When you reach the line with "(queue, dist)" in the data below, begin printing lines exactly, and stop once the line with "def levelLoop : Nat" has been printed.

** Opening Exercise inputs block **

-- pv_equiv track=rewrite | github.com/woodongk/python-algorithm-study | Programmers/카카오 기출/2020 카카오 인턴십/키패드 누르기.py | bfs
-- ===== SOURCE A (Python) =====
-- import collections
--
-- dx = [-1, 1, 0, 0]
--
-- dy = [0, 0, -1, 1]
--
-- def bfs(start):
--
--     queue = collections.deque([start])
--     dist = [[-1] * 3 for _ in range(4)] # 경로를 -1 으로 초기화
--     dist[start[0]][start[1]] = 0
--
--     while queue:
--         x, y = queue.popleft()
--         for i in range(4):
--             nx = x + dx[i]
--             ny = y + dy[i]
--             if 0 <= nx < 4 and 0 <= ny < 3: # 갈 수 있는 길이라면,
--                 if dist[nx][ny] == -1: # 아직 방문하지 않았다면 ( 경로 최단 거리 위해 )
--                     dist[nx][ny] = dist[x][y] + 1
--                     queue.append((nx, ny))
--
--     return dist
-- ===== SOURCE B (Python) =====
-- def bfs(start):
--     # Level-synchronous BFS: expand whole frontiers, the distance is the level number.
--     dist = [[-1] * 3 for _ in range(4)]
--     dist[start[0]][start[1]] = 0
--     frontier = [start]
--     level = 0
--     while frontier:
--         level += 1
--         nxt = []
--         for x, y in frontier:
--             for nx, ny in ((x - 1, y), (x + 1, y), (x, y - 1), (x, y + 1)):
--                 if 0 <= nx < 4 and 0 <= ny < 3 and dist[nx][ny] == -1:
--                     dist[nx][ny] = level
--                     nxt.append((nx, ny))
--         frontier = nxt
--     return dist
-- ===== Notes on version B (the rewrite author's own statement) =====
-- stated objective: alternative
-- what changed: Replaces the deque-based vertex-at-a-time BFS (popleft, dx/dy offset arrays, new distance read back as dist[x][y]+1) with a level-synchronous BFS: whole frontiers are expanded at once and the distance written is the level counter; no deque, no offset arrays, no distance reads from the grid.
import Mathlib
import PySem

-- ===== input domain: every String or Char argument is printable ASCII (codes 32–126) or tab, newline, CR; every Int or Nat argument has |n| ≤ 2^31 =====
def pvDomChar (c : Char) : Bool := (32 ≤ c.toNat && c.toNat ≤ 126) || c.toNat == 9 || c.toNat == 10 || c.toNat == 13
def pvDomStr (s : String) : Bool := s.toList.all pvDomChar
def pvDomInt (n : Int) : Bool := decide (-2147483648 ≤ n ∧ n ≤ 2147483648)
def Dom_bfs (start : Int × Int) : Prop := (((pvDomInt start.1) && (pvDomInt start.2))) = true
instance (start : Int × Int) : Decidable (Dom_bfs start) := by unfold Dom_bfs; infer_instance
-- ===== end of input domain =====

-- B replaces the deque BFS by a level-synchronous frontier BFS (no queue, no dx/dy arrays,
-- the distance is the level counter); same return value wherever A returns.

-- ===== PORT A =====
-- Python negative indexing: an index i into a list of length n means i+n when i < 0.
def pyIdxWrap (n : Nat) (i : Int) : Nat := if i < 0 then (i + n).toNat else i.toNat

-- dist[x][y] (Python read, wrap semantics)
def get2 (d : List (List Int)) (x y : Int) : Int :=
  (d.getD (pyIdxWrap 4 x) []).getD (pyIdxWrap 3 y) 0

-- dist[x][y] = v (Python write, wrap semantics)
def set2 (d : List (List Int)) (x y : Int) (v : Int) : List (List Int) :=
  d.set (pyIdxWrap 4 x) ((d.getD (pyIdxWrap 4 x) []).set (pyIdxWrap 3 y) v)

def dxA : List Int := [-1, 1, 0, 0]
def dyA : List Int := [0, 0, -1, 1]

-- the 'while queue:' loop; fuel only makes the recursion structural (32 iterations suffice:
-- every pop consumes one enqueue and at most 1 + 12 cells are ever enqueued)
def bfsLoop : Nat → List (Int × Int) → List (List Int) → List (List Int)
  | 0, _, dist => dist
  | _ + 1, [], dist => dist
  | fuel + 1, (x, y) :: queue, dist =>
      let s := (List.range 4).foldl
        (fun (s : List (Int × Int) × List (List Int)) i =>
          let nx := x + dxA.getD i 0
          let ny := y + dyA.getD i 0
          if 0 ≤ nx ∧ nx < 4 ∧ 0 ≤ ny ∧ ny < 3 then
            if get2 s.2 nx ny = -1 then
              (s.1 ++ [(nx, ny)], set2 s.2 nx ny (get2 s.2 x y + 1))
            else s
          else s)
        (queue, dist)
      bfsLoop fuel s.1 s.2

def bfs (start : Int × Int) : List (List Int) :=
  let dist0 := List.replicate 4 (List.replicate 3 (-1 : Int))
  let dist1 := set2 dist0 start.1 start.2 0
  bfsLoop 32 [start] dist1

-- ===== PORT B =====
-- dist[x][y] read / write with Python list-index semantics (negative wraps), for B's code
def readCell (d : List (List Int)) (p : Int × Int) : Int :=
  (d.getD (if p.1 < 0 then (p.1 + 4).toNat else p.1.toNat) []).getD
    (if p.2 < 0 then (p.2 + 3).toNat else p.2.toNat) 0

def writeCell (d : List (List Int)) (p : Int × Int) (v : Int) : List (List Int) :=
  let r := if p.1 < 0 then (p.1 + 4).toNat else p.1.toNat
  d.set r ((d.getD r []).set (if p.2 < 0 then (p.2 + 3).toNat else p.2.toNat) v)

-- the 'while frontier:' loop of Source B; fuel makes it structural (16 levels suffice on 12 cells)
def levelLoop : Nat → Int → List (Int × Int) → List (List Int) → List (List Int)
  | 0, _, _, dist => dist
  | _ + 1, _, [], dist => dist
  | fuel + 1, level, frontier, dist =>
      let s := frontier.foldl
        (fun (s : List (Int × Int) × List (List Int)) p =>
          [(p.1 - 1, p.2), (p.1 + 1, p.2), (p.1, p.2 - 1), (p.1, p.2 + 1)].foldl
            (fun (s : List (Int × Int) × List (List Int)) q =>
              if 0 ≤ q.1 ∧ q.1 < 4 ∧ 0 ≤ q.2 ∧ q.2 < 3 ∧ readCell s.2 q = -1 then
                (s.1 ++ [q], writeCell s.2 q (level + 1))
              else s)
            s)
        ([], dist)
      levelLoop fuel (level + 1) s.1 s.2

def bfs_alt (start : Int × Int) : List (List Int) :=
  let dist := writeCell (List.replicate 4 (List.replicate 3 (-1 : Int))) start 0
  levelLoop 16 0 [start] dist

-- ===== PRECONDITION & SPEC =====
-- Pre_ excludes exactly the starts on which the Python programs raise IndexError:
-- a coordinate beyond Python's negative-index range for the 4-row / 3-column grid.
def Pre_bfs (start : Int × Int) : Prop :=
  -4 ≤ start.1 ∧ start.1 < 4 ∧ -3 ≤ start.2 ∧ start.2 < 3
instance (start : Int × Int) : Decidable (Pre_bfs start) := by unfold Pre_bfs; infer_instance

def pvWitness_bfs : (Int × Int) := (1, 0)

def Spec_bfs (start : Int × Int) (out : List (List Int)) : Prop := out = bfs_alt start
instance (start : Int × Int) (out : List (List Int)) : Decidable (Spec_bfs start out) := by unfold Spec_bfs; infer_instance

-- ===== CLAIM (what is proved, stated in full; the proofs are below) =====
def Claim_equal_bfs : Prop := ∀ (start : Int × Int), Dom_bfs start → Pre_bfs start → Spec_bfs start (bfs start)

-- ===== LEMMAS AND PROOFS =====

-- ===== VERDICT (by name: the statement is the Claim_ definition above) =====
set_option maxRecDepth 4000 in
theorem bfs_spec : Claim_equal_bfs := by
  unfold Claim_equal_bfs
  rintro ⟨x, y⟩ _ ⟨hx0, hx1, hy0, hy1⟩
  unfold Spec_bfs
  interval_cases x <;> interval_cases y <;> decide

** Closing Exercise inputs block **

__Solution__:
        (queue, dist)
      bfsLoop fuel s.1 s.2

def bfs (start : Int × Int) : List (List Int) :=
  let dist0 := List.replicate 4 (List.replicate 3 (-1 : Int))
  let dist1 := set2 dist0 start.1 start.2 0
  bfsLoop 32 [start] dist1

-- ===== PORT B =====
-- dist[x][y] read / write with Python list-index semantics (negative wraps), for B's code
def readCell (d : List (List Int)) (p : Int × Int) : Int :=
  (d.getD (if p.1 < 0 then (p.1 + 4).toNat else p.1.toNat) []).getD
    (if p.2 < 0 then (p.2 + 3).toNat else p.2.toNat) 0

def writeCell (d : List (List Int)) (p : Int × Int) (v : Int) : List (List Int) :=
  let r := if p.1 < 0 then (p.1 + 4).toNat else p.1.toNat
  d.set r ((d.getD r []).set (if p.2 < 0 then (p.2 + 3).toNat else p.2.toNat) v)

-- the 'while frontier:' loop of Source B; fuel makes it structural (16 levels suffice on 12 cells)
def levelLoop : Nat → Int → List (Int × Int) → List (List Int) → List (List Int)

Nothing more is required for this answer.